An official from the National Employment Law Project presented a spreadsheet showing which cities and states were pursuing campaigns to increase minimum wages next year, according to a person who attended. The attendees also discussed the potential timing of a minimum-wage vote in the Democratic-controlled Senate.
A representative from the A.F.L.-C.I.O. urged the White House officials to coordinate with Senate Democrats on when to bring the issue to the floor so that the unions could “have time to mount a grass-roots” campaign stirring up support for the measure, an attendee recalled.
“The combination of the state ballot initiatives and at some point a big nasty fight in D.C. that will amplify some of the stuff in the states is going to create a feedback loop that will be really helpful,” said one Democratic official involved in the discussions.
Democrats prize the issue of a minimum-wage increase because it would help address income inequality, which is galvanizing liberals at the moment and is popular with swing voters they will need in next year’s elections.

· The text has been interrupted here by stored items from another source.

-- pv_equiv track=rewrite | github.com/Pujithakallu/LeetcodeSolutions | solutions/problem_2065_maximum_path_quality_of_a_graph/solution.py | maximalPathQuality
-- ===== SOURCE A (Python) =====
-- from typing import List
--
-- def maximalPathQuality(values: List[int], edges: List[List[int]], maxTime: int) -> int:
--     # Backtracking - O(2^n) or O(n!) time
--     result = []
--
--     def backtrack(path, start):
--         result.append(path[:])
--         for i in range(start, len(values)):
--             path.append(values[i])
--             backtrack(path, i + 1)
--             path.pop()
--
--     backtrack([], 0)
--     return result
-- ===== SOURCE B (Python) =====
-- from typing import List
--
-- def maximalPathQuality(values: List[int], edges: List[List[int]], maxTime: int) -> int:
--     # Iterative DFS with an explicit stack instead of recursion.
--     result = []
--     stack = [([], 0)]
--     while stack:
--         path, start = stack.pop()
--         result.append(path)
--         for i in range(len(values) - 1, start - 1, -1):
--             stack.append((path + [values[i]], i + 1))
--     return result
-- ===== Notes on version B (the rewrite author's own statement) =====
-- stated objective: alternative
-- what changed: Replaces A's recursive backtracking (nested function mutating a shared path with append/pop) by an iterative DFS over an explicit stack of (path, start) pairs, pushing children in reverse index order to reproduce the recursion's pre-order.
import Mathlib
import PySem

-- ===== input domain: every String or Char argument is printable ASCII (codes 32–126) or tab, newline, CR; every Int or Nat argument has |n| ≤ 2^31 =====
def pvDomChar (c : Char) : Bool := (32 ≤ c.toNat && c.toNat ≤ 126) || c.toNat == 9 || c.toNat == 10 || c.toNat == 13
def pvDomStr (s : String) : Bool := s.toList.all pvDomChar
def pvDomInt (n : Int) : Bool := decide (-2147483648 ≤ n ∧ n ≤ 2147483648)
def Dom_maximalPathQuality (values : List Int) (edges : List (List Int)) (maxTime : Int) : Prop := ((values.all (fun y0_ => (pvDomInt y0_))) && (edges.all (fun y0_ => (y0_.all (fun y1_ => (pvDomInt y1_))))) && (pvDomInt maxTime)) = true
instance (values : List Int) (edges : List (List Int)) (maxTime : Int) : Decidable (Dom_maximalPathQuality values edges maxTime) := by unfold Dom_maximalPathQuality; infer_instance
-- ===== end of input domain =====

-- B replaces A's recursive backtracking by an iterative DFS over an explicit stack of
-- (path, start) pairs, reproducing the recursion's pre-order exactly (objective: alternative).

-- ===== PORT A =====
-- A's `backtrack(path, start)` first records `path`, then for i in range(start, len(values))
-- recurses on (path + [values[i]], i+1).  `btForA values path i` is the `for` loop of that
-- call (the recursive call `backtrack(path', i+1)` is inlined as `path' :: btForA … path' (i+1)`,
-- i.e. record-then-loop, exactly the body of the Python function).
def btForA (values : List Int) (path : List Int) (i : Nat) : List (List Int) :=
  if i < values.length then
    ((path ++ [values[i]!]) :: btForA values (path ++ [values[i]!]) (i + 1))
      ++ btForA values path (i + 1)
  else []
termination_by values.length - i

def maximalPathQuality (values : List Int) (edges : List (List Int)) (maxTime : Int) : List (List Int) :=
  -- backtrack([], 0): record [] then run the loop
  [] :: btForA values [] 0

-- ===== PORT B =====
-- weight of one stack entry / of the stack, used only as the termination measure of the loop
def pvWtB (n : Nat) (e : List Int × Nat) : Nat := 2 ^ (n - e.2)
def pvMuB (n : Nat) (st : List (List Int × Nat)) : Nat := (st.map (pvWtB n)).sum

theorem pvSumPow (n : Nat) : ∀ s, ((List.range' s (n - s)).map (fun i => (2:Nat) ^ (n - (i + 1)))).sum = 2 ^ (n - s) - 1 := by
  intro s
  by_cases h : s < n
  · obtain ⟨k, hk⟩ : ∃ k, n - s = k + 1 := ⟨n - s - 1, by omega⟩
    rw [hk, List.range'_succ, List.map_cons, List.sum_cons]
    have h2 : n - (s + 1) = k := by omega
    have := pvSumPow n (s + 1)
    rw [h2] at this
    rw [this, h2]
    have hpos : (1:Nat) ≤ 2 ^ k := Nat.one_le_two_pow
    rw [pow_succ]
    omega
  · have : n - s = 0 := by omega
    simp [this]
termination_by s => n - s
decreasing_by omega

-- the stack loop of Source B: pop (path, start), record path, push the children for
-- i = len-1 … start (so that the child with the smallest i is on top); the stack is the
-- list with its head on top, hence the children appear in increasing i before `rest`.
def loopB (values : List Int) (stack : List (List Int × Nat)) (result : List (List Int)) : List (List Int) :=
  match stack with
  | [] => result
  | (path, start) :: rest =>
      loopB values
        (((List.range' start (values.length - start)).map
            (fun i => (path ++ [values[i]!], i + 1))) ++ rest)
        (result ++ [path])
termination_by pvMuB values.length stack
decreasing_by
  simp only [pvMuB, List.map_append, List.sum_append, List.map_cons, List.sum_cons, List.map_map]
  have h := pvSumPow values.length start
  have h1 : (((List.range' start (values.length - start)).map
      (fun i => pvWtB values.length (path ++ [values[i]!], i + 1)))).sum = 2 ^ (values.length - start) - 1 := by
    simpa [pvWtB] using h
  have h2 : (((List.range' start (values.length - start)).map
      ((pvWtB values.length) ∘ fun i => (path ++ [values[i]!], i + 1)))).sum = 2 ^ (values.length - start) - 1 := by
    simpa [Function.comp] using h1
  rw [h2]
  simp [pvWtB]

def maximalPathQuality_alt (values : List Int) (edges : List (List Int)) (maxTime : Int) : List (List Int) :=
  loopB values [([], 0)] []

-- ===== PRECONDITION & SPEC =====
def Spec_maximalPathQuality (values : List Int) (edges : List (List Int)) (maxTime : Int) (out : List (List Int)) : Prop := out = maximalPathQuality_alt values edges maxTime
instance (values : List Int) (edges : List (List Int)) (maxTime : Int) (out : List (List Int)) : Decidable (Spec_maximalPathQuality values edges maxTime out) := by unfold Spec_maximalPathQuality; infer_instance

-- ===== CLAIM (what is proved, stated in full; the proofs are below) =====
def Claim_equal_maximalPathQuality : Prop := ∀ (values : List Int) (edges : List (List Int)) (maxTime : Int), Dom_maximalPathQuality values edges maxTime → Spec_maximalPathQuality values edges maxTime (maximalPathQuality values edges maxTime)

-- ===== LEMMAS AND PROOFS =====

-- A's whole call backtrack(path, start): record path, then the loop
def btA (values : List Int) (path : List Int) (start : Nat) : List (List Int) :=
  path :: btForA values path start

-- A's loop = the concatenation of the child calls it makes
theorem btForA_eq (values : List Int) : ∀ path s, btForA values path s =
    ((List.range' s (values.length - s)).map
      (fun i => btA values (path ++ [values[i]!]) (i + 1))).flatten := by
  intro path s
  by_cases h : s < values.length
  · obtain ⟨k, hk⟩ : ∃ k, values.length - s = k + 1 := ⟨values.length - s - 1, by omega⟩
    rw [btForA.eq_def, if_pos h, hk, List.range'_succ, List.map_cons, List.flatten_cons]
    have h2 : values.length - (s + 1) = k := by omega
    have ih := btForA_eq values (path ++ [values[s]!]) (s + 1)
    have ih2 := btForA_eq values path (s + 1)
    rw [h2] at ih2
    rw [btA]
    rw [ih2]
  · have h0 : values.length - s = 0 := by omega
    rw [btForA.eq_def, if_neg h, h0]
    simp
termination_by _ s => values.length - s
decreasing_by all_goals omega

-- the stack loop computes, in order, the recursive traversal of every stack entry
theorem loopB_eq (values : List Int) : ∀ stack result, loopB values stack result =
    result ++ (stack.map (fun e => btA values e.1 e.2)).flatten := by
  intro stack result
  match stack with
  | [] => rw [loopB]; simp
  | (path, start) :: rest =>
    rw [loopB]
    have ih := loopB_eq values
      (((List.range' start (values.length - start)).map
          (fun i => (path ++ [values[i]!], i + 1))) ++ rest)
      (result ++ [path])
    rw [ih, List.map_append, List.flatten_append, List.map_map, List.map_cons,
        List.flatten_cons]
    have hbt : btA values path start = path ::
        ((List.range' start (values.length - start)).map
          (fun i => btA values (path ++ [values[i]!]) (i + 1))).flatten := by
      rw [btA, btForA_eq]
    rw [hbt]
    simp only [Function.comp_def, List.cons_append, List.append_assoc, List.nil_append]
termination_by stack _ => pvMuB values.length stack
decreasing_by
  simp only [pvMuB, List.map_append, List.sum_append, List.map_cons, List.sum_cons, List.map_map]
  have h := pvSumPow values.length start
  have h2 : (((List.range' start (values.length - start)).map
      ((pvWtB values.length) ∘ fun i => (path ++ [values[i]!], i + 1)))).sum = 2 ^ (values.length - start) - 1 := by
    simpa [Function.comp, pvWtB] using h
  rw [h2]
  simp [pvWtB]

-- ===== VERDICT (by name: the statement is the Claim_ definition above) =====
theorem maximalPathQuality_spec : Claim_equal_maximalPathQuality := by
  intro values edges maxTime _
  unfold Spec_maximalPathQuality maximalPathQuality maximalPathQuality_alt
  rw [loopB_eq]
  simp [btA]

Sixty-four percent of independents and even 57 percent of Republicans said they supported increasing the minimum wage, according to a CBS News poll last month. Some 70 percent of self-described “moderates” said they supported an increase.
“We’ve got a lot of folks who are registered Republicans for whatever reason here, but when you start talking about earning a dollar more an hour it means something to them, regardless of their party,” said Rick Weiland, the Democrat running for the Senate in South Dakota next year, who has embraced the ballot measure there.
Mr. Weiland said 62,000 people in his sparsely populated state would receive a raise if a ballot question that calls for raising the minimum wage to $8.50 an hour from $7.25 wins the approval of voters in November.
Liberal strategists would like other Democratic Senate candidates to follow suit, noting that Democrats were elected senators in two conservative-leaning states, Missouri and Montana, in 2006 when proposals to increase the minimum wage were overwhelmingly approved.
Of course, for the overall strategy to work for the Democrats they need Republicans to oppose an increase, and history suggests that is not a given.
At the meeting this month, Mr. Sperling, who was an adviser to President Bill Clinton, recalled that in 1996 Republican leaders decided that fighting an wage increase was not worth the political trouble and let a bill raising the rate pass after inserting provisions helping small businesses.